Working through the lines below, return each one that holds "alternative".

Collected data entries

※ ※ ※

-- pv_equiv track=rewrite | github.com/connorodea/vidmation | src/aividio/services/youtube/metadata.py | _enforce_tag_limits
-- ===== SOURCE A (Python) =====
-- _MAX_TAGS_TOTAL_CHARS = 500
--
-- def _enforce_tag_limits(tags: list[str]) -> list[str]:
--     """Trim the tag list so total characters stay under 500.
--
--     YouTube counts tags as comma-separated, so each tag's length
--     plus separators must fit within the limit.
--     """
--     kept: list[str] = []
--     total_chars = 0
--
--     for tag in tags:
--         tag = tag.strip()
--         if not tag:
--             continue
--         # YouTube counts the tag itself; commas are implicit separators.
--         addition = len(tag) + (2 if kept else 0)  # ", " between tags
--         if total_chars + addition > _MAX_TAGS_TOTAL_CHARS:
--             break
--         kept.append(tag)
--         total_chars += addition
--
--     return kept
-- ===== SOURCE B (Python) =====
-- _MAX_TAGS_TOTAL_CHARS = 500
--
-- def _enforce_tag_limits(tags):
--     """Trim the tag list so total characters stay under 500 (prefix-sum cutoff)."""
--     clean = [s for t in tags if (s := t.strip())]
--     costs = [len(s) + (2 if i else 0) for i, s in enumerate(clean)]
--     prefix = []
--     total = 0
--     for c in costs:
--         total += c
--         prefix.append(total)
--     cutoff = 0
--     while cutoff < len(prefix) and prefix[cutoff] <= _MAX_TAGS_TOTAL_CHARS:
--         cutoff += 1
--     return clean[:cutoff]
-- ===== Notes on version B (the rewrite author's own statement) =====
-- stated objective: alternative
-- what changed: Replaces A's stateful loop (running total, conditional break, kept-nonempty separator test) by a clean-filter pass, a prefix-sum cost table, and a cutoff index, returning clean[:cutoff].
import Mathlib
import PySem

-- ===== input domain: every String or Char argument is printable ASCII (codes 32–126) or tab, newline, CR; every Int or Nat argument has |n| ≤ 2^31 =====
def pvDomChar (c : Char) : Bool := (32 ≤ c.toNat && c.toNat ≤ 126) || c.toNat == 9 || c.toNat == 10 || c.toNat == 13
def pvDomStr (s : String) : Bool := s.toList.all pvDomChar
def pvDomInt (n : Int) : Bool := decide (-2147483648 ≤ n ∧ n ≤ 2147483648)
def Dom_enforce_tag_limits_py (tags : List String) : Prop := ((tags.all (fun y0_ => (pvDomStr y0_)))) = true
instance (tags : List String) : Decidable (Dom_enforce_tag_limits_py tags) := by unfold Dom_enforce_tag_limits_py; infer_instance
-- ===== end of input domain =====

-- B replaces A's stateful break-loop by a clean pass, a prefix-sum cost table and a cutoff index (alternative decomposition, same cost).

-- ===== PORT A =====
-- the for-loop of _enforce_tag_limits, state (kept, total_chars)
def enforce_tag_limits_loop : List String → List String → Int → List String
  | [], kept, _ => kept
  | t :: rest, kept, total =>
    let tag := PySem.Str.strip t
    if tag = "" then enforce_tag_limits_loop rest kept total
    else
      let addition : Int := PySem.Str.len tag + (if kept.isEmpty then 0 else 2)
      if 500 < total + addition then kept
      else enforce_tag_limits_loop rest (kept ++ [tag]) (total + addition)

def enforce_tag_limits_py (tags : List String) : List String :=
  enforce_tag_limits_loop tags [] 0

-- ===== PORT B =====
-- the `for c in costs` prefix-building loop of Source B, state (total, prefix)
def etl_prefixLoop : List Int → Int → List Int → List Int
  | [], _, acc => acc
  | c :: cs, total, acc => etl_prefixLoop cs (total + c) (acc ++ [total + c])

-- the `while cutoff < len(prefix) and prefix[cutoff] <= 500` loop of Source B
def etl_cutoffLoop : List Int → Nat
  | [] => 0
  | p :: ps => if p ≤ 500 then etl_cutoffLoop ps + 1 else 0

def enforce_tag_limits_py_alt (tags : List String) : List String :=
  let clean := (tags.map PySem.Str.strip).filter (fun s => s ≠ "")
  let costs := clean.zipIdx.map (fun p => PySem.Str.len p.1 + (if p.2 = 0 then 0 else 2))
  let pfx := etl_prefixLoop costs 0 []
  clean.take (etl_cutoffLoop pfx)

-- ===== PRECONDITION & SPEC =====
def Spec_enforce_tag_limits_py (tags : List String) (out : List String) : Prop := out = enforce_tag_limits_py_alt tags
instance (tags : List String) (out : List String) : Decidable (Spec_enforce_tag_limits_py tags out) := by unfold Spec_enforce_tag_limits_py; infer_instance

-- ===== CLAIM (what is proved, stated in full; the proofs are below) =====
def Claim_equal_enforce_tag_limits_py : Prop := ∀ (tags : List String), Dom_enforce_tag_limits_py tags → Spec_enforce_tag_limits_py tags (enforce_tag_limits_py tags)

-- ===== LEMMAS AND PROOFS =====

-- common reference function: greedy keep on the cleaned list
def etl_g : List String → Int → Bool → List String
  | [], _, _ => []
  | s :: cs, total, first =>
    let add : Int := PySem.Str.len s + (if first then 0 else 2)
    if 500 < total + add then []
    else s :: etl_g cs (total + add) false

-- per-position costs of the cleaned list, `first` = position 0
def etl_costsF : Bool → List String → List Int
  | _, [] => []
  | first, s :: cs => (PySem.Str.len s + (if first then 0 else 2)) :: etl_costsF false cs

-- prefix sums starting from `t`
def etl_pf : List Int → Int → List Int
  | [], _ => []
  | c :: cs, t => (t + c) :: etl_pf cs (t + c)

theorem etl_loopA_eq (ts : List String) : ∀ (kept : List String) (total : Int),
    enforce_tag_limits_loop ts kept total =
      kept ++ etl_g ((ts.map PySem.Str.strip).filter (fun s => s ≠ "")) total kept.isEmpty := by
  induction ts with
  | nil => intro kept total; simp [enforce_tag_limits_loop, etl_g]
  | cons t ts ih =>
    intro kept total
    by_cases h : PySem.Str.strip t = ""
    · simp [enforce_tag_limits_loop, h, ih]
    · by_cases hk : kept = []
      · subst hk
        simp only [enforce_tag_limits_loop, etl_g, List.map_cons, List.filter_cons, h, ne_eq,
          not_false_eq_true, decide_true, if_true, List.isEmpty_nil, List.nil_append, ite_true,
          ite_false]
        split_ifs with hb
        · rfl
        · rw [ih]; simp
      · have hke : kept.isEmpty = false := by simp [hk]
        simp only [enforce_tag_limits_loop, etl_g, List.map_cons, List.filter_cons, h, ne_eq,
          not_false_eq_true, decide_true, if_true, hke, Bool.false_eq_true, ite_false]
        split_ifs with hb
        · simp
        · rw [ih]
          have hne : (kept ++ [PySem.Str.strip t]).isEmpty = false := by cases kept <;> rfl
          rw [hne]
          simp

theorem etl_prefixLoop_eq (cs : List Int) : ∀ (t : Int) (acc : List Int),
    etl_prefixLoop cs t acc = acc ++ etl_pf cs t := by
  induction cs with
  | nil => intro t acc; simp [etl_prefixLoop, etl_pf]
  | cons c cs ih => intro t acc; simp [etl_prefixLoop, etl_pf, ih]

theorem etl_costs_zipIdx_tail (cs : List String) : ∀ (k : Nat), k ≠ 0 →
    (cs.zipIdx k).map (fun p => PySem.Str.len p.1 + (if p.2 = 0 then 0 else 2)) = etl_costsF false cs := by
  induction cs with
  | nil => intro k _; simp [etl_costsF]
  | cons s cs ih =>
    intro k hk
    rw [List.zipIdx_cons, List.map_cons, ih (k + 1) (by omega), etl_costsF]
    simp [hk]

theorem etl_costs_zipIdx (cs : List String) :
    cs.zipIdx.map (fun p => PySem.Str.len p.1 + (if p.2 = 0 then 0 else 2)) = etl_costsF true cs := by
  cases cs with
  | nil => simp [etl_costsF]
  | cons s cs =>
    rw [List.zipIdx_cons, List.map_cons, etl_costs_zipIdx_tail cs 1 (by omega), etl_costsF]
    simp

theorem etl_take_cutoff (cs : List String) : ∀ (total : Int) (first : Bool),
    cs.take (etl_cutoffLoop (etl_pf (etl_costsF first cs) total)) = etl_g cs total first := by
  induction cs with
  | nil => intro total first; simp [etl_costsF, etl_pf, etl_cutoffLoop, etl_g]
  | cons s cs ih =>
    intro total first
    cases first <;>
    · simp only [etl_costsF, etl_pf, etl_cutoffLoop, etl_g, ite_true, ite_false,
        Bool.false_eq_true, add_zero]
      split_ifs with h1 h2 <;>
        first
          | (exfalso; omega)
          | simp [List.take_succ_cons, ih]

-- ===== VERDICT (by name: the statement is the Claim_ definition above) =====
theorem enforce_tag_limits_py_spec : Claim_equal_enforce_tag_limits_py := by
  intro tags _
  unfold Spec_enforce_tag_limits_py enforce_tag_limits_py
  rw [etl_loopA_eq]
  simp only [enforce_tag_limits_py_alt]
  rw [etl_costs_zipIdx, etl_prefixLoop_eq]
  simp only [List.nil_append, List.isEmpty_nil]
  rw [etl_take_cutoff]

※ ※ ※

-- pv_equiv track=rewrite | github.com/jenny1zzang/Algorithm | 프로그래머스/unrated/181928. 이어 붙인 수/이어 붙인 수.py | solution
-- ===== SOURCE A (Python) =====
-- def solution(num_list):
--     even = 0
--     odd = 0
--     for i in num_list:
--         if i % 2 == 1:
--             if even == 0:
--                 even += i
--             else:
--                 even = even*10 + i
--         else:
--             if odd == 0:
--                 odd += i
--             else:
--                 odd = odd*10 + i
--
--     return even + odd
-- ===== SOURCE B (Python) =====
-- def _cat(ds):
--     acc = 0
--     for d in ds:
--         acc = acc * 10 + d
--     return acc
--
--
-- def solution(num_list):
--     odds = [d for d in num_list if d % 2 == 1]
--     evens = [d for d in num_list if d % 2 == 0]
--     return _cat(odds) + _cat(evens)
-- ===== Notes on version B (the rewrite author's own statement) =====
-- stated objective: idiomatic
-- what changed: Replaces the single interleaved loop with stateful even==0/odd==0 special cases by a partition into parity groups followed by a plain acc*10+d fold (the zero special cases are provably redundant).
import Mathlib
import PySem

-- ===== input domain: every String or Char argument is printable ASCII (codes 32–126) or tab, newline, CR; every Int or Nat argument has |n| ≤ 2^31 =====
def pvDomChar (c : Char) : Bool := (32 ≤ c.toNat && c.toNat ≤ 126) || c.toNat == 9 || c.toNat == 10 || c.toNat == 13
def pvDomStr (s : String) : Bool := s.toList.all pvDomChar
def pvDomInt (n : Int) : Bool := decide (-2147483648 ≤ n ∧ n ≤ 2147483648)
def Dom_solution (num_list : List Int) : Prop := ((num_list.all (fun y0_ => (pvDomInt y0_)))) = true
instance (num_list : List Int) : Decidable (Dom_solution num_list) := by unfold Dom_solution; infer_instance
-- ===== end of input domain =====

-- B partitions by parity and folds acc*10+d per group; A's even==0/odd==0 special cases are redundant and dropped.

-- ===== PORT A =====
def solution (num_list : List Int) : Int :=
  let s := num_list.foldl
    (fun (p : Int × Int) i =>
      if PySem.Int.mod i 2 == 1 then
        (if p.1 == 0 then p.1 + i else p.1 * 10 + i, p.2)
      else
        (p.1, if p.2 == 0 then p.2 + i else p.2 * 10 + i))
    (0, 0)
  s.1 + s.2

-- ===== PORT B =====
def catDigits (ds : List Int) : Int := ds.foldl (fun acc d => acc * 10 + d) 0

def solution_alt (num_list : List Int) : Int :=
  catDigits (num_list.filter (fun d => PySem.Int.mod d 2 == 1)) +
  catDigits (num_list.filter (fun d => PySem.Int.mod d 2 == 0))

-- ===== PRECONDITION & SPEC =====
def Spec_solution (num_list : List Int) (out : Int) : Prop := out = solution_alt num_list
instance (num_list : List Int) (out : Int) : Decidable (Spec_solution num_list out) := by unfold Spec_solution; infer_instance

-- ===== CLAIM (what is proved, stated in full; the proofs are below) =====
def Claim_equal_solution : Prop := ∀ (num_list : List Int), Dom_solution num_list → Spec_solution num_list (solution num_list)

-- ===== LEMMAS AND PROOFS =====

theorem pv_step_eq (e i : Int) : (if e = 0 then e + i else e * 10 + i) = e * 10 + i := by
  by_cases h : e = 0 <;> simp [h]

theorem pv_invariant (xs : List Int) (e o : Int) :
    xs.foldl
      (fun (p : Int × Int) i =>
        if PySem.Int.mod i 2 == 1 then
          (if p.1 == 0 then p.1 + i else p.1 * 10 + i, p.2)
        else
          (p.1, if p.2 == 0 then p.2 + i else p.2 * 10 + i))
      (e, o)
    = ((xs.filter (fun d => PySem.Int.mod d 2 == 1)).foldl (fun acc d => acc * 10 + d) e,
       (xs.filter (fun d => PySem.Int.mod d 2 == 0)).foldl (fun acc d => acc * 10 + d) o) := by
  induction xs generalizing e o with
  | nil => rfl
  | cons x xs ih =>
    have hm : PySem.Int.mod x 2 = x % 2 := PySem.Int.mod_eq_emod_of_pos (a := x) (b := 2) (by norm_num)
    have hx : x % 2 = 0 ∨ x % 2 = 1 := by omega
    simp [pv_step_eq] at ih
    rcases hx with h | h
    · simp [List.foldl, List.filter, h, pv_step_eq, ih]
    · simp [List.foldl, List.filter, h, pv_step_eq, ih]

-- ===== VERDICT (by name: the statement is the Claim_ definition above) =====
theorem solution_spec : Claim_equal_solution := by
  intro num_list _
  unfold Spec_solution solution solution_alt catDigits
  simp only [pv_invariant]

※ ※ ※

## SOLUTION TO THIS TASK
-- stated objective: alternative
-- B replaces A's stateful break-loop by a clean pass, a prefix-sum cost table and a cutoff index (alternative decomposition, same cost).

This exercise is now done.